I predict that by varying the light intensity the pond weed is
provided with, that as the light intensity becomes lower, so will the
outcome I will be measuring (the rate of oxygen bubbles given off by
the plant will decrease), and vice versa. My reason for believing this
is that as mentioned previously, light is one of the limiting factors
required for photosynthesis, and by lowering the amount of light
available to the plant, I will be decreasing the rate at which the
process of photosynthesis takes place in the plant. Similarly, by
providing the plant with a greater intensity of light, I will be
enabling the plants' process of photosynthesis to take place more
intensively, as the factor required (in this case light) is available
at a greater quantity. (The rate of photosynthesis taking place within
the plant will increase)

For example, in terms of when a plant completes the process naturally
(without human interference) it is scientifically known that the
process is greatest at mid-day, when the sun is highest, and from
after this point, when the sun gets lower and less light is available
to the plant, the rate of the process decreases, until nightfall where
no such process takes place.


Variables

The alternative input variables that I could have investigated; I will
keep the same in order to conduct a fair test. They are as follows in
the table below.

[IMAGE]

Explanations

Reason 1

When the green plant is provided with a higher concentration of CO2 in
the environment it is photosynthesising in, the rate of photosynthesis
conducted by the plant will be higher - the availability of one of the
limiting factors was higher. Similarly if the availability of CO2 was
lower, then the rate at which the plant photosynthesised would be
lower too.

Reason 2

When the amount of pond weed is increased, then the surface area at
which the plant can absorb light is also increased. Therefore, the
amount of chlorophyll they produce in total is increased when
comparing 1 plant to 2 plants, or a small plant to a large plant.
Similarly to this, a larger pond weed or more than 1 can take in more
Carbon dioxide

than a smaller sample of the same plant could. Effectively this shows
that if more of these limiting factors can be used by a larger sample
compared to a smaller sample, then the rate or amount at which the
products of photosynthesis are given off will be at a higher level
too.

Reason 3

The ideal temperature for the species of plant I will be experimenting
with is approximately 20 degrees centigrade; however we found that
this temperature was a little cold for the pond weed, and that at 25
degrees we gained sufficient results. If we had conducted the
experiment with the surrounding temperature at 30 degrees then we may
have found that the rate of photosynthesis would have been very low,
or even that photosynthesis within the pond weed was non existent. The
reason for this is, as mentioned previously each species whether plant
or human has an optimum temperature at which they function best. Above
this temperature the enzymes within the species become denatured, they
are destroyed irreversibly by the high temperatures. In the case of
the pond weed if they enzymes within the plant became denatured then
it would become unable to photosynthesise, as well as not being able
to complete other functions.

Measurements to be taken

The input variable I will change is light intensity the pond weed will
be provided with, as mentioned previously. I will do this by
alternating the distance by which the lamp providing the light is set
from the pond weed. I will use a metre rule to measure the distance.
The smallest distance I will set the lamp at is 0cm from the pond weed
within a glass beaker, and the greatest distance at which I will set
the lamp is 100cm away. I will take 5 measurements in total, ranging
in 25cm intervals. These measurements/distances will be 0cm, 25cm,
50cm, 75cm & 100cm. I will take 1 repeat of each measurement/distance
in order to gather whether the results are moderately similar, to
conduct the fairest test possible. Should the 2 results gained be
totally different, I will then proceed to take a 2nd repeat.
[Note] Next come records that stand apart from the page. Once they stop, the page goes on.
-- pv_equiv track=rewrite | github.com/tendeuse/Cryonic-Gaming-Bot | cogs/server_setup.py | _valid_channel
-- ===== SOURCE A (Python) =====
-- from typing import Any
--
-- def _valid_channel(v: Any) -> bool:
--     """True only for strings that look like real Discord channel names."""
--     if not isinstance(v, str) or not v or len(v) > 100:
--         return False
--     # Channel names must not contain spaces, slashes, or colons
--     if ' ' in v or '/' in v or ':' in v:
--         return False
--     if v.startswith('http') or '{' in v:
--         return False
--     return any(c.isalpha() for c in v)
-- ===== SOURCE B (Python) =====
-- def _valid_channel(v) -> bool:
--     """True only for strings that look like real Discord channel names.
--
--     Table/arithmetic formulation: each character is classified with a numeric
--     severity (2 = forbidden, 1 = letter, 0 = neutral); the name is valid iff
--     the guards pass and the maximum severity over the string is exactly 1
--     (no forbidden character, at least one letter).
--     """
--     if not isinstance(v, str) or not (0 < len(v) <= 100) or v.startswith('http'):
--         return False
--     return max(2 if c in ' /:{' else 1 if c.isalpha() else 0 for c in v) == 1
-- ===== Notes on version B (the rewrite author's own statement) =====
-- stated objective: alternative
-- what changed: Replaced A's chain of boolean substring scans plus any(isalpha) with an arithmetic formulation: each character maps to a numeric severity (2 forbidden, 1 letter, 0 neutral) and validity is max severity == 1.
import Mathlib
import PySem

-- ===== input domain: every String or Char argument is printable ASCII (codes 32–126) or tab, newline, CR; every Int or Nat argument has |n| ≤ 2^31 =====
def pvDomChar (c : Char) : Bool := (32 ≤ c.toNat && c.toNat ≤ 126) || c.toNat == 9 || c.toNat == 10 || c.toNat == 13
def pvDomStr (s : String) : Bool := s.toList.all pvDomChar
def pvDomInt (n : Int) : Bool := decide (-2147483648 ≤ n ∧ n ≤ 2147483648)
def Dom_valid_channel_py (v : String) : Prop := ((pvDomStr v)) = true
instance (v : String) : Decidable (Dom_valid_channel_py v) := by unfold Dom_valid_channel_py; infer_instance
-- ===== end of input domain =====

-- B replaces A's chain of boolean scans (three substring tests, '{' test, any(isalpha))
-- by an arithmetic formulation: per-character numeric severity, valid iff max severity = 1
-- (objective: alternative).


-- ===== PORT A =====
-- literal transliteration of _valid_channel (v is a String, so the isinstance test is True)
def valid_channel_py (v : String) : Bool :=
  if v.toList = [] || decide (100 < PySem.Str.len v) then false
  else if PySem.Str.isIn " " v || PySem.Str.isIn "/" v || PySem.Str.isIn ":" v then false
  else if PySem.Str.startswith v "http" || PySem.Str.isIn "{" v then false
  else v.toList.any (fun c => PySem.Chars.isalpha c)

-- ===== PORT B =====
-- per-character severity: 2 = forbidden, 1 = letter, 0 = neutral (Source B's conditional expression)
def pvClass (c : Char) : Nat :=
  if c == ' ' || c == '/' || c == ':' || c == '{' then 2
  else if PySem.Chars.isalpha c then 1 else 0

-- Source B: guards, then max of the severities == 1.  Python's max over the (nonempty, by the
-- guard) generator is ported as foldl Nat.max 0, exact here since all severities are ≥ 0.
def valid_channel_py_alt (v : String) : Bool :=
  if !(decide (0 < PySem.Str.len v) && decide (PySem.Str.len v ≤ 100))
     || PySem.Str.startswith v "http" then false
  else decide ((v.toList.map pvClass).foldl Nat.max 0 = 1)

-- ===== PRECONDITION & SPEC =====
def Spec_valid_channel_py (v : String) (out : Bool) : Prop := out = valid_channel_py_alt v
instance (v : String) (out : Bool) : Decidable (Spec_valid_channel_py v out) := by unfold Spec_valid_channel_py; infer_instance

-- ===== CLAIM =====
def Claim_equal_valid_channel_py : Prop := ∀ (v : String), Dom_valid_channel_py v → Spec_valid_channel_py v (valid_channel_py v)

-- ===== LEMMAS AND PROOFS =====

-- 'c in s' for a single character is list membership
lemma isIn_single_char (c : Char) (l : List Char) :
    PySem.Chars.isIn [c] l = l.contains c := by
  rw [Bool.eq_iff_iff, PySem.Chars.isIn_iff_infix, List.singleton_infix_iff]
  simp

-- foldl Nat.max over any seed splits off the seed
lemma foldl_max_seed (l : List Nat) (m : Nat) :
    l.foldl Nat.max m = Nat.max m (l.foldl Nat.max 0) := by
  induction l generalizing m with
  | nil => simp
  | cons a l ih =>
    simp only [List.foldl_cons]
    rw [ih (Nat.max m a), ih (Nat.max 0 a)]
    simp only [Nat.max_def]
    split_ifs <;> omega

-- the max severity, characterised: 2 iff a forbidden char occurs, else 1 iff a letter occurs
set_option maxHeartbeats 1000000 in
lemma maxClass_spec (cs : List Char) :
    (cs.map pvClass).foldl Nat.max 0 =
      if cs.contains ' ' || cs.contains '/' || cs.contains ':' || cs.contains '{'
      then 2 else if cs.any (fun c => PySem.Chars.isalpha c) then 1 else 0 := by
  induction cs with
  | nil => simp
  | cons c cs ih =>
    simp only [List.map_cons, List.foldl_cons, List.contains_cons, List.any_cons]
    rw [foldl_max_seed, ih]
    have hcls : Nat.max 0 (pvClass c) ≤ 2 := by
      unfold pvClass; split_ifs <;> simp
    by_cases hF : (cs.contains ' ' || cs.contains '/' || cs.contains ':' || cs.contains '{') = true
    · rw [if_pos hF]
      rw [if_pos (by simp only [Bool.or_eq_true, beq_iff_eq, @eq_comm Char] at hF ⊢; tauto)]
      exact max_eq_right hcls
    · rw [if_neg hF]
      by_cases hc : (c == ' ' || c == '/' || c == ':' || c == '{') = true
      · have h2 : pvClass c = 2 := by unfold pvClass; rw [if_pos hc]
        by_cases hA : (cs.any fun c => PySem.Chars.isalpha c) = true
        · rw [if_pos hA, h2,
              if_pos (by simp only [Bool.or_eq_true, beq_iff_eq, @eq_comm Char] at hc ⊢; tauto)]
          rfl
        · rw [if_neg hA, h2,
              if_pos (by simp only [Bool.or_eq_true, beq_iff_eq, @eq_comm Char] at hc ⊢; tauto)]
          rfl
      · have h2 : pvClass c = if PySem.Chars.isalpha c = true then 1 else 0 := by
          unfold pvClass; rw [if_neg hc]
        by_cases h5 : PySem.Chars.isalpha c = true <;>
          by_cases hA : (cs.any fun c => PySem.Chars.isalpha c) = true
        · rw [if_pos hA,
              if_neg (by simp only [Bool.or_eq_true, beq_iff_eq, @eq_comm Char, not_or] at hF hc ⊢; tauto)]
          simp [h2, h5, hA]
        · rw [if_neg hA,
              if_neg (by simp only [Bool.or_eq_true, beq_iff_eq, @eq_comm Char, not_or] at hF hc ⊢; tauto)]
          simp [h2, h5, hA]
        · rw [if_pos hA,
              if_neg (by simp only [Bool.or_eq_true, beq_iff_eq, @eq_comm Char, not_or] at hF hc ⊢; tauto)]
          simp [h2, h5, hA]
        · rw [if_neg hA,
              if_neg (by simp only [Bool.or_eq_true, beq_iff_eq, @eq_comm Char, not_or] at hF hc ⊢; tauto)]
          simp [h2, h5, hA]

-- ===== VERDICT =====
theorem valid_channel_py_spec : Claim_equal_valid_channel_py := by
  intro v _
  unfold Spec_valid_channel_py valid_channel_py valid_channel_py_alt
  have hlen : PySem.Str.len v = (v.toList.length : Int) := PySem.Str.len_eq v
  have hVL : v.toList.length = v.length := by simp
  by_cases hemp : v.toList = []
  · have h0 : v.toList.length = 0 := by simp [hemp]
    simp [hemp, hlen, h0]
  · by_cases hlong : (100:Int) < (v.toList.length : Int)
    · have h2 : ¬((v.toList.length : Int) ≤ 100) := by omega
      have h3 : 100 < v.length := by omega
      simp [hlen, hemp, h3, Nat.not_lt.mp, h2, hlong]
    · have hle : (v.toList.length : Int) ≤ 100 := by omega
      have hpos : (0:Int) < (v.toList.length : Int) := by
        have : v.toList.length ≠ 0 := by simpa [List.eq_nil_iff_length_eq_zero] using hemp
        omega
      rw [if_neg (by simp [hlen, hemp]; omega)]
      rw [show (!(decide (0 < PySem.Str.len v) && decide (PySem.Str.len v ≤ 100))) = false by
        simp [hlen]; omega]
      simp only [Bool.false_or]
      rw [show PySem.Str.isIn " " v = v.toList.contains ' ' from isIn_single_char ' ' v.toList,
          show PySem.Str.isIn "/" v = v.toList.contains '/' from isIn_single_char '/' v.toList,
          show PySem.Str.isIn ":" v = v.toList.contains ':' from isIn_single_char ':' v.toList,
          show PySem.Str.isIn "{" v = v.toList.contains '{' from isIn_single_char '{' v.toList,
          maxClass_spec]
      by_cases hH : PySem.Str.startswith v "http" = true
      · rw [hH]; simp
      · simp only [Bool.not_eq_true] at hH
        rw [hH]
        cases h1 : v.toList.contains ' ' <;> cases h2 : v.toList.contains '/' <;>
          cases h3 : v.toList.contains ':' <;> cases h4 : v.toList.contains '{' <;>
          simp_all <;> cases h5 : v.toList.any (fun c => PySem.Chars.isalpha c) <;> simp_all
The outcome variable I will be measuring is the amount of oxygen
produced by the aquatic plant known as pond weed. Oxygen is one of 2
products of the green-plant process photosynthesis, the other being
glucose. I chose to measure the amount of oxygen produced over the
amount of glucose, as in an aquatic plant, the oxygen produced is
easily visible with the correct set-up of equipment. (See diagram a
for set-up of equipment & figure a for list of equipment used)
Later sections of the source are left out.